• **WORK ORDER**
Every line below between the one holding "(l.map Prod.fst).map (fun" and the one holding "(l.foldl (fun (st : Bool × List Int) a =>", inclusive, should be copied exactly, and no other line.
[RECORDS Boundary: Start]
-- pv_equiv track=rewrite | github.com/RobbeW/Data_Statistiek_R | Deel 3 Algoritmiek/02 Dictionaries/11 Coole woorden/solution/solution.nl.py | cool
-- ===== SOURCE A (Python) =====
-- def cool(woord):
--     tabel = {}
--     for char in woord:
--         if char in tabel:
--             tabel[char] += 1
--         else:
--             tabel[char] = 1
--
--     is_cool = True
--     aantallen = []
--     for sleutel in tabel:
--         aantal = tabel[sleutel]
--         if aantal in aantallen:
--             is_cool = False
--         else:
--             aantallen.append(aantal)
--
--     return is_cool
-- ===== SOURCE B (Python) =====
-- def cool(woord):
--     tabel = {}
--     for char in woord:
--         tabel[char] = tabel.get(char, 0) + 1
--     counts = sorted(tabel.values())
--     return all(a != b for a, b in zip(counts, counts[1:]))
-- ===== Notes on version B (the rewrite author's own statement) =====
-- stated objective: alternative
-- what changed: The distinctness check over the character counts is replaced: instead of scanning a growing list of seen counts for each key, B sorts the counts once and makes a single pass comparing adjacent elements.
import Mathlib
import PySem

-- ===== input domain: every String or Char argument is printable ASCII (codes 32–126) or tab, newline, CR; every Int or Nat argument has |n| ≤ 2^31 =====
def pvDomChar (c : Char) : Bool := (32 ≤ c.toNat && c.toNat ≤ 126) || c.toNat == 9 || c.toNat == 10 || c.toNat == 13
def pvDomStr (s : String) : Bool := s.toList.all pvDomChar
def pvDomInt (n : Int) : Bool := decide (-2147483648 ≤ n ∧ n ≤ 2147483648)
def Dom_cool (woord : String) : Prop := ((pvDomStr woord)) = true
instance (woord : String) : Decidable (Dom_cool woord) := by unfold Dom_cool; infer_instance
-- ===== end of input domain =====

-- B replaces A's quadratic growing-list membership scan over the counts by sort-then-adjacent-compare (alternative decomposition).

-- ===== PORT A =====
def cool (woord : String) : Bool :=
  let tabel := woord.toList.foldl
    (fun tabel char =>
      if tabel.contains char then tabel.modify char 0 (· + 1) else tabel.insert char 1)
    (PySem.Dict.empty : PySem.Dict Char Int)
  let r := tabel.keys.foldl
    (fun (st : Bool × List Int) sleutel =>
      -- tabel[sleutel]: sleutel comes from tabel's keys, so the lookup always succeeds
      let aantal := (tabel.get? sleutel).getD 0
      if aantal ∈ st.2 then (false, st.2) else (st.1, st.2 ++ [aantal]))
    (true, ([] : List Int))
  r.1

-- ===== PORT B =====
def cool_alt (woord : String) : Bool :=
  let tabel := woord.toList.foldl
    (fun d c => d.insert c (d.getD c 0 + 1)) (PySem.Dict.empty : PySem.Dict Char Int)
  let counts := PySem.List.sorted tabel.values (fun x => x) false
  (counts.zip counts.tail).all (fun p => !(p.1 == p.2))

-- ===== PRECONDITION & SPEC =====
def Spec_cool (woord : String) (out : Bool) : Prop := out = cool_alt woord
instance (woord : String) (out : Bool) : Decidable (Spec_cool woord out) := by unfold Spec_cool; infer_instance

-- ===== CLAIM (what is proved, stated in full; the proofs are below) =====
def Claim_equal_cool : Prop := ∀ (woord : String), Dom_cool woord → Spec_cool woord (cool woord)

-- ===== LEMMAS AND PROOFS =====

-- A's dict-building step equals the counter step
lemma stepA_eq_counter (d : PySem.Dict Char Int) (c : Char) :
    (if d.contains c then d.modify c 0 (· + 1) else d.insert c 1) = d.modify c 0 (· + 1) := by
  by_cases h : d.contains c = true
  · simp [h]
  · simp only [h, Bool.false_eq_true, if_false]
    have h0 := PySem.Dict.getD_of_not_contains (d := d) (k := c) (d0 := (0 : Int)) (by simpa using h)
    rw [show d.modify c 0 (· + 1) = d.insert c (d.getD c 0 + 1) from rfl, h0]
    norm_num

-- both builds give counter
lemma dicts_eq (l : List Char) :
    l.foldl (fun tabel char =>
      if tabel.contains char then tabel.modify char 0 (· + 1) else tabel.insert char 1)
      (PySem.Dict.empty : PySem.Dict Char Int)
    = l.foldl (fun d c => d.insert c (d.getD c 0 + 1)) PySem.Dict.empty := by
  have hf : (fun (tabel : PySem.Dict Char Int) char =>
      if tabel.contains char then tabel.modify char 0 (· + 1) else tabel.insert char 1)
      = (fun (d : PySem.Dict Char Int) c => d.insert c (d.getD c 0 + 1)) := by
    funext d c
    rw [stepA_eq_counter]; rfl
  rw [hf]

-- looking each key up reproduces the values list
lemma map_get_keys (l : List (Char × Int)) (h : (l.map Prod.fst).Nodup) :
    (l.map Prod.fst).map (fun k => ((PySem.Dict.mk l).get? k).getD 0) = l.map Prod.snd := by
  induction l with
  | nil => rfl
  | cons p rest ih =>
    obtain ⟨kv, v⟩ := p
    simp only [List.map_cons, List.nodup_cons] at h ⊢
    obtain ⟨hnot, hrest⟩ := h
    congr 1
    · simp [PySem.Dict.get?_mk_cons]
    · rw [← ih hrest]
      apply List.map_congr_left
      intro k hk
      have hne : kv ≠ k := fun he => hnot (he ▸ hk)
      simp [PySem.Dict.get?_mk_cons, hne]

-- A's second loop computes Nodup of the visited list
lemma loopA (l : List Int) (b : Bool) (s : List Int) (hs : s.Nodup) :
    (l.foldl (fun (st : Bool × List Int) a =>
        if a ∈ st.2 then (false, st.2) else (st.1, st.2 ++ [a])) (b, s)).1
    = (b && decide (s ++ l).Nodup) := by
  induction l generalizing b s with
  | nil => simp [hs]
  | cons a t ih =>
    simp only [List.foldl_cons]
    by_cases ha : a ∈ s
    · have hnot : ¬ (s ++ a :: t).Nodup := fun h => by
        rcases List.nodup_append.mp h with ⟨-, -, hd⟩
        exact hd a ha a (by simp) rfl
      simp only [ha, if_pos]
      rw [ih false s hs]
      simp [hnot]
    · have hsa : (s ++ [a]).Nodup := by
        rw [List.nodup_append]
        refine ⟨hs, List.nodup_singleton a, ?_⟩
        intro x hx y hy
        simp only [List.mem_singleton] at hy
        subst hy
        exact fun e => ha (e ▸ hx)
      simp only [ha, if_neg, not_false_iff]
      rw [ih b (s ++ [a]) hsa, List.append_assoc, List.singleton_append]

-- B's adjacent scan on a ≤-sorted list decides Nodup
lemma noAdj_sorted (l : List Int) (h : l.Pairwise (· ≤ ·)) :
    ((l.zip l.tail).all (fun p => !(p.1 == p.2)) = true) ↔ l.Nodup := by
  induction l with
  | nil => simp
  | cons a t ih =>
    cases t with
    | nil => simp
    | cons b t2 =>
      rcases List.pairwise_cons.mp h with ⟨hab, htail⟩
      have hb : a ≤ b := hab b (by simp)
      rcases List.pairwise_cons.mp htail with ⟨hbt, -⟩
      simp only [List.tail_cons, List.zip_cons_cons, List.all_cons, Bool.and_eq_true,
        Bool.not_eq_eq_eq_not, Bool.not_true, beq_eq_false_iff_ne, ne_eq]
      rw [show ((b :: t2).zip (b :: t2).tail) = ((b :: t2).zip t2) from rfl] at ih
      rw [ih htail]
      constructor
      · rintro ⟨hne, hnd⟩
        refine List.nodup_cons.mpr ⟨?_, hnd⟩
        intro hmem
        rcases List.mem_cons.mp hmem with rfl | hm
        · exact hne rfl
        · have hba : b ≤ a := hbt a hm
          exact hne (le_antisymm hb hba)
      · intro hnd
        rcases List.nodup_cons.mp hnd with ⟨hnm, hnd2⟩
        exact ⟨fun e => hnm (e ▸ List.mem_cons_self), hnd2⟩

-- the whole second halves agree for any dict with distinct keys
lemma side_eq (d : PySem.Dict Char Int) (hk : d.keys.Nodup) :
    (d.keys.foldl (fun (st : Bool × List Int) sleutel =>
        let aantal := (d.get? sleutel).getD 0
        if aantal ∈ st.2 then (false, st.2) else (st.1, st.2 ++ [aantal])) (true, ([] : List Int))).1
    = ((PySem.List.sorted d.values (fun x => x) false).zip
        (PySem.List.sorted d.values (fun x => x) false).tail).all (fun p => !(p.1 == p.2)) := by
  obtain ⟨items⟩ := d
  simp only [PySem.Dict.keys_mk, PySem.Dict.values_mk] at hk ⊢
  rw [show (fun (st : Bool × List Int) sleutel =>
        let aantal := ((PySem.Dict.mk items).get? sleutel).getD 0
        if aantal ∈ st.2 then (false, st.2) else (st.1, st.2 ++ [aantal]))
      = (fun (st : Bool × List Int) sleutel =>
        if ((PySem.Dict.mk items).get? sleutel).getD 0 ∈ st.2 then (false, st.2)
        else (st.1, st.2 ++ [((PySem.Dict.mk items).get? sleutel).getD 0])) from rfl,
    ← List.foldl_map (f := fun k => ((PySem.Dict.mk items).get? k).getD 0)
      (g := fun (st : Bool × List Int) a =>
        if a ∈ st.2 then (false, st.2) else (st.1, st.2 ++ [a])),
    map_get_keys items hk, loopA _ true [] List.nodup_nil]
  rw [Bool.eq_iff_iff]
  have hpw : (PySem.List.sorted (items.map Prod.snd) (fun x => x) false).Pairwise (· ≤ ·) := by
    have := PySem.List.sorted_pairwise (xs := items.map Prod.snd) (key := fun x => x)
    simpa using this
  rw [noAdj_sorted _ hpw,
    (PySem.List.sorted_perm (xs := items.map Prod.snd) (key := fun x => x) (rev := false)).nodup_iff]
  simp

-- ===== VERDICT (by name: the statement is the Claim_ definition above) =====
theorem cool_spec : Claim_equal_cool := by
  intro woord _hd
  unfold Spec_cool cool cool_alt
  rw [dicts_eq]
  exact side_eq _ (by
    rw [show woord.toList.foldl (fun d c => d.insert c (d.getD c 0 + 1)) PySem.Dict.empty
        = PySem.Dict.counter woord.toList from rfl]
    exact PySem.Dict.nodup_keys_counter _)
[RECORDS Boundary: End]
[RECORDS Boundary: Start]
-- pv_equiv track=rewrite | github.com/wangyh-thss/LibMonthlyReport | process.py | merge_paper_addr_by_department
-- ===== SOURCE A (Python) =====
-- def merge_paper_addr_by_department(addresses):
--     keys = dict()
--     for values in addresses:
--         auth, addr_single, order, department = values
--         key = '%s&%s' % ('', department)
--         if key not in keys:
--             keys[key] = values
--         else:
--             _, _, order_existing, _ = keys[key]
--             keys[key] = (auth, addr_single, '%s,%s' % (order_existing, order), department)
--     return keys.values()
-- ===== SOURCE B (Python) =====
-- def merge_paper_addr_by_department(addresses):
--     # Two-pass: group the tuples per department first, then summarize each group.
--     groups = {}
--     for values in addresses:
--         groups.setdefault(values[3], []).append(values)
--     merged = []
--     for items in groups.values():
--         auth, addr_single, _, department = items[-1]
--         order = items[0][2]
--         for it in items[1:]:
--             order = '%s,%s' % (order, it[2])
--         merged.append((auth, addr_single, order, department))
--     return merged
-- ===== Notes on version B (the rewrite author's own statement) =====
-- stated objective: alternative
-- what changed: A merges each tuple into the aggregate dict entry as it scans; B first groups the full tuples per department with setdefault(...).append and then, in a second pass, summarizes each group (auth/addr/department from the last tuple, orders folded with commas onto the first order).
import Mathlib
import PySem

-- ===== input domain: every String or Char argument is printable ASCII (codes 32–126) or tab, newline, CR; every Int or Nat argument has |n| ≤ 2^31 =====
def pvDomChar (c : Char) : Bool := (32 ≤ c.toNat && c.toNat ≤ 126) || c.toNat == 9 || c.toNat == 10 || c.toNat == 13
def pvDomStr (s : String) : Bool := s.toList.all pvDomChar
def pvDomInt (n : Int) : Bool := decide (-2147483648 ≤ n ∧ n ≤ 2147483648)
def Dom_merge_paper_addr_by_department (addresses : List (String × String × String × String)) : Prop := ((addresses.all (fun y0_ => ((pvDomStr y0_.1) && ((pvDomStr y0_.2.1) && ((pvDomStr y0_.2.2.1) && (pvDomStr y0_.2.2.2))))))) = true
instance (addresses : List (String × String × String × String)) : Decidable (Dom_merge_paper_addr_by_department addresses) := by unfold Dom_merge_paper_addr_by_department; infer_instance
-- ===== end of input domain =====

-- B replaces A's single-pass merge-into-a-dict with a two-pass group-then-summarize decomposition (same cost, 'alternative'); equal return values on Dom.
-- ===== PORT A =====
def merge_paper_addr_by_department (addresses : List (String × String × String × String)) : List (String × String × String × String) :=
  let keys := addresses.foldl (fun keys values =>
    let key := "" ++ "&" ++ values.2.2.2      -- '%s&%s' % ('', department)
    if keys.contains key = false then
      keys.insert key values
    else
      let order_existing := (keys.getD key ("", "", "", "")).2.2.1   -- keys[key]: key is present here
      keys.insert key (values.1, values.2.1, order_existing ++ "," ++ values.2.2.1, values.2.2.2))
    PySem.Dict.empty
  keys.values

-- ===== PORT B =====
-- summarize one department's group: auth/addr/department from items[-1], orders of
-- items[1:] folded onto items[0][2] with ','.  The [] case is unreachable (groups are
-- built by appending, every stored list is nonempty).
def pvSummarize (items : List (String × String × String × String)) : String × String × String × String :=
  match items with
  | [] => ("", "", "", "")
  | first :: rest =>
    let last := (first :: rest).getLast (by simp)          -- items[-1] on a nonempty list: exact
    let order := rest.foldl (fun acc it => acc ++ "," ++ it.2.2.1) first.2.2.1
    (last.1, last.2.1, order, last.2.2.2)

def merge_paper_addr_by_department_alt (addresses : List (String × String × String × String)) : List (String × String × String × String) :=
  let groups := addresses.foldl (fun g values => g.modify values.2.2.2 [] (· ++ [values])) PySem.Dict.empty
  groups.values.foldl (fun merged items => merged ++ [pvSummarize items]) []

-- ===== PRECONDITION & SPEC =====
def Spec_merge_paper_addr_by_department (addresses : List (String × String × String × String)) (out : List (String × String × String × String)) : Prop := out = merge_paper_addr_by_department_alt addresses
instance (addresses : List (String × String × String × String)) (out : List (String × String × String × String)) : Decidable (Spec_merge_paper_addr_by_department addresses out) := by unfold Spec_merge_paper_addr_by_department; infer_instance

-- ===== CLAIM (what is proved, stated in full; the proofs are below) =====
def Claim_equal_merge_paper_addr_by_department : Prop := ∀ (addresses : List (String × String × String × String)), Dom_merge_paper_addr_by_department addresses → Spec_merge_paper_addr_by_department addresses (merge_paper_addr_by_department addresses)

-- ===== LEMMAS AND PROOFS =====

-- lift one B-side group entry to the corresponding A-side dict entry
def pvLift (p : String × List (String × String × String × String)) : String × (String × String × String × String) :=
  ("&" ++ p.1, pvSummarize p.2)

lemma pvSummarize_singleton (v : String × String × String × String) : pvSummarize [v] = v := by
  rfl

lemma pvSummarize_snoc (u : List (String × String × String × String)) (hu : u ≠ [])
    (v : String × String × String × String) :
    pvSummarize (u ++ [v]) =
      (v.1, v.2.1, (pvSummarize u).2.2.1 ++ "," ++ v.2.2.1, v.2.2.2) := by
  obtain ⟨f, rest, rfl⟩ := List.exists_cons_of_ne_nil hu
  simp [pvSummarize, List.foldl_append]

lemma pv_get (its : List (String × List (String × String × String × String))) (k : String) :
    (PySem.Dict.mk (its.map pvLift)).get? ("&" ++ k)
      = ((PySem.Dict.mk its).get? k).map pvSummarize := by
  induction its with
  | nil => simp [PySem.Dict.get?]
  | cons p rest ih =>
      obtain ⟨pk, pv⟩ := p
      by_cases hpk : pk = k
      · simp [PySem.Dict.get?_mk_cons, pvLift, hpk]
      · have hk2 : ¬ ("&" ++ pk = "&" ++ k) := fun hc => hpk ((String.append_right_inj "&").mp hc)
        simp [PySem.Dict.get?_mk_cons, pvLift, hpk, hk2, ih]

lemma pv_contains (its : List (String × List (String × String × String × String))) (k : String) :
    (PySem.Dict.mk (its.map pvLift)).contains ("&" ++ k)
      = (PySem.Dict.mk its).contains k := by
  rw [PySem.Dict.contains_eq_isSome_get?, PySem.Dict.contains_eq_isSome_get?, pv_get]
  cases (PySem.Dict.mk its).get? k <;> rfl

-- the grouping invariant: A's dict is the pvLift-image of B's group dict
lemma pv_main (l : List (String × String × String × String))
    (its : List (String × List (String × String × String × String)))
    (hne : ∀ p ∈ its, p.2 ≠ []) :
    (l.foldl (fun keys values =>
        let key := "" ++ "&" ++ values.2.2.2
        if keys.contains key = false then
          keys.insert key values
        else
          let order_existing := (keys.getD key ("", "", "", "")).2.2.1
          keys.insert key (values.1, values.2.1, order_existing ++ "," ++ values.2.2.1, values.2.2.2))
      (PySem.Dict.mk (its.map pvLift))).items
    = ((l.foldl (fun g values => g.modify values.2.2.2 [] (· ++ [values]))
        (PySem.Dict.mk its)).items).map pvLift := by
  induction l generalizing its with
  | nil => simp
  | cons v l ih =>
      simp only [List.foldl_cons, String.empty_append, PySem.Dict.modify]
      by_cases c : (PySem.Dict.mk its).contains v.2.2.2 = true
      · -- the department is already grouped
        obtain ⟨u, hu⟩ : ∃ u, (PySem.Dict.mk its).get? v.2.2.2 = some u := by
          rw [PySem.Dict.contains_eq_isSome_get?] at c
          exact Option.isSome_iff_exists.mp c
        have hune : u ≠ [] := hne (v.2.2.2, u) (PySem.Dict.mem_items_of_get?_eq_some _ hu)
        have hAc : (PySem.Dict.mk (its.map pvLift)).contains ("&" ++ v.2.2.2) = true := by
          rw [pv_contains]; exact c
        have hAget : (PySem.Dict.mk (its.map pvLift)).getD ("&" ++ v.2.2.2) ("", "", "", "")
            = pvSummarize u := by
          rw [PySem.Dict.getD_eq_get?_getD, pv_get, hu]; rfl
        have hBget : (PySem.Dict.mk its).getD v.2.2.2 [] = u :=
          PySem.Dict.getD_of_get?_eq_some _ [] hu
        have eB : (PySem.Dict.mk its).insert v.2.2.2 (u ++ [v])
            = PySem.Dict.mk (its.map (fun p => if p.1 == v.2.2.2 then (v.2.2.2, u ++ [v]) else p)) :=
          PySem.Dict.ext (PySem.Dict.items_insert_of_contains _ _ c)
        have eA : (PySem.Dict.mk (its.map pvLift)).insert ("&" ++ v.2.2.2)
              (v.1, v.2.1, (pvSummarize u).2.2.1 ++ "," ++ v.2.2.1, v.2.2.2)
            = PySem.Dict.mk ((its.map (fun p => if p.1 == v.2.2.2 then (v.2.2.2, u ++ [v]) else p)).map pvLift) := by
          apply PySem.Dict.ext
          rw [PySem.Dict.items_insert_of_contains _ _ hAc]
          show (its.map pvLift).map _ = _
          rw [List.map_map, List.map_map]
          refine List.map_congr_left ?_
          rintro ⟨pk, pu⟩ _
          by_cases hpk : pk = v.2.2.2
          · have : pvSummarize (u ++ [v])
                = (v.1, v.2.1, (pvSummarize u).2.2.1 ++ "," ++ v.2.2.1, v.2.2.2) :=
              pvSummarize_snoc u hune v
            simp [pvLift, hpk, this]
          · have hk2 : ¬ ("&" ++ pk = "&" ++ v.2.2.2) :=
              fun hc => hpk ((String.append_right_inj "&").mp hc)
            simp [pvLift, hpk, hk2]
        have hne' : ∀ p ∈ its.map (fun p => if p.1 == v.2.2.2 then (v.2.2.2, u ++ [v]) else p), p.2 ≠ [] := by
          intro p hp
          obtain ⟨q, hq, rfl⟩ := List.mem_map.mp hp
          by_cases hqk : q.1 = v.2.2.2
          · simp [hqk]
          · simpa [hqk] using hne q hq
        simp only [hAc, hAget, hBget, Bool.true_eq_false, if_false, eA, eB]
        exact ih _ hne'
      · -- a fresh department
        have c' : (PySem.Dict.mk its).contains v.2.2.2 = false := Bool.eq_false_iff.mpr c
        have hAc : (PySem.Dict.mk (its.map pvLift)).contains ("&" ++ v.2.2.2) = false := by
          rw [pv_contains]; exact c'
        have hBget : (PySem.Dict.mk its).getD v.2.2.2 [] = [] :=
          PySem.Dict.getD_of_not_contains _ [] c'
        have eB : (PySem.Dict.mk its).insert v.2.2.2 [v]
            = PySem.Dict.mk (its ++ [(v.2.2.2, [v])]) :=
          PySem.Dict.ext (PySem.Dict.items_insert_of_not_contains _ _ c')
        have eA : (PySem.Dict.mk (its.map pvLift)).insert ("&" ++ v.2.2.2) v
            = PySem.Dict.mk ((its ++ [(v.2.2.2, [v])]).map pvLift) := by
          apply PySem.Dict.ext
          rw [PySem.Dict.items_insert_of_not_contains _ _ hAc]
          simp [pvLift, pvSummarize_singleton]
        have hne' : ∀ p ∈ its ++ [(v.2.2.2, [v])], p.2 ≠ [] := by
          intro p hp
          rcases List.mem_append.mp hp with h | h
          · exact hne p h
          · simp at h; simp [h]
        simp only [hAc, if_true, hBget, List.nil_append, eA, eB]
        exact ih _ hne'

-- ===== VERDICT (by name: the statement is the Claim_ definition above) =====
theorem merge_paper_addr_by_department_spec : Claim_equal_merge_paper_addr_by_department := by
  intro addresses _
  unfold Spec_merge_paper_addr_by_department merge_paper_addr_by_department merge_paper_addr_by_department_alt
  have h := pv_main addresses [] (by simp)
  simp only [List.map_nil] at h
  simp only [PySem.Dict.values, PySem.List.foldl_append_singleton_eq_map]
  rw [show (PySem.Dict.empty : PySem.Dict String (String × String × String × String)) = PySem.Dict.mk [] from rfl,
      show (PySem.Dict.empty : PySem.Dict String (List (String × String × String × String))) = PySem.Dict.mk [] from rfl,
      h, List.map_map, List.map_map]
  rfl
[RECORDS Boundary: End]
• **RESULT**
    (l.map Prod.fst).map (fun k => ((PySem.Dict.mk l).get? k).getD 0) = l.map Prod.snd := by
  induction l with
  | nil => rfl
  | cons p rest ih =>
    obtain ⟨kv, v⟩ := p
    simp only [List.map_cons, List.nodup_cons] at h ⊢
    obtain ⟨hnot, hrest⟩ := h
    congr 1
    · simp [PySem.Dict.get?_mk_cons]
    · rw [← ih hrest]
      apply List.map_congr_left
      intro k hk
      have hne : kv ≠ k := fun he => hnot (he ▸ hk)
      simp [PySem.Dict.get?_mk_cons, hne]

-- A's second loop computes Nodup of the visited list
lemma loopA (l : List Int) (b : Bool) (s : List Int) (hs : s.Nodup) :
    (l.foldl (fun (st : Bool × List Int) a =>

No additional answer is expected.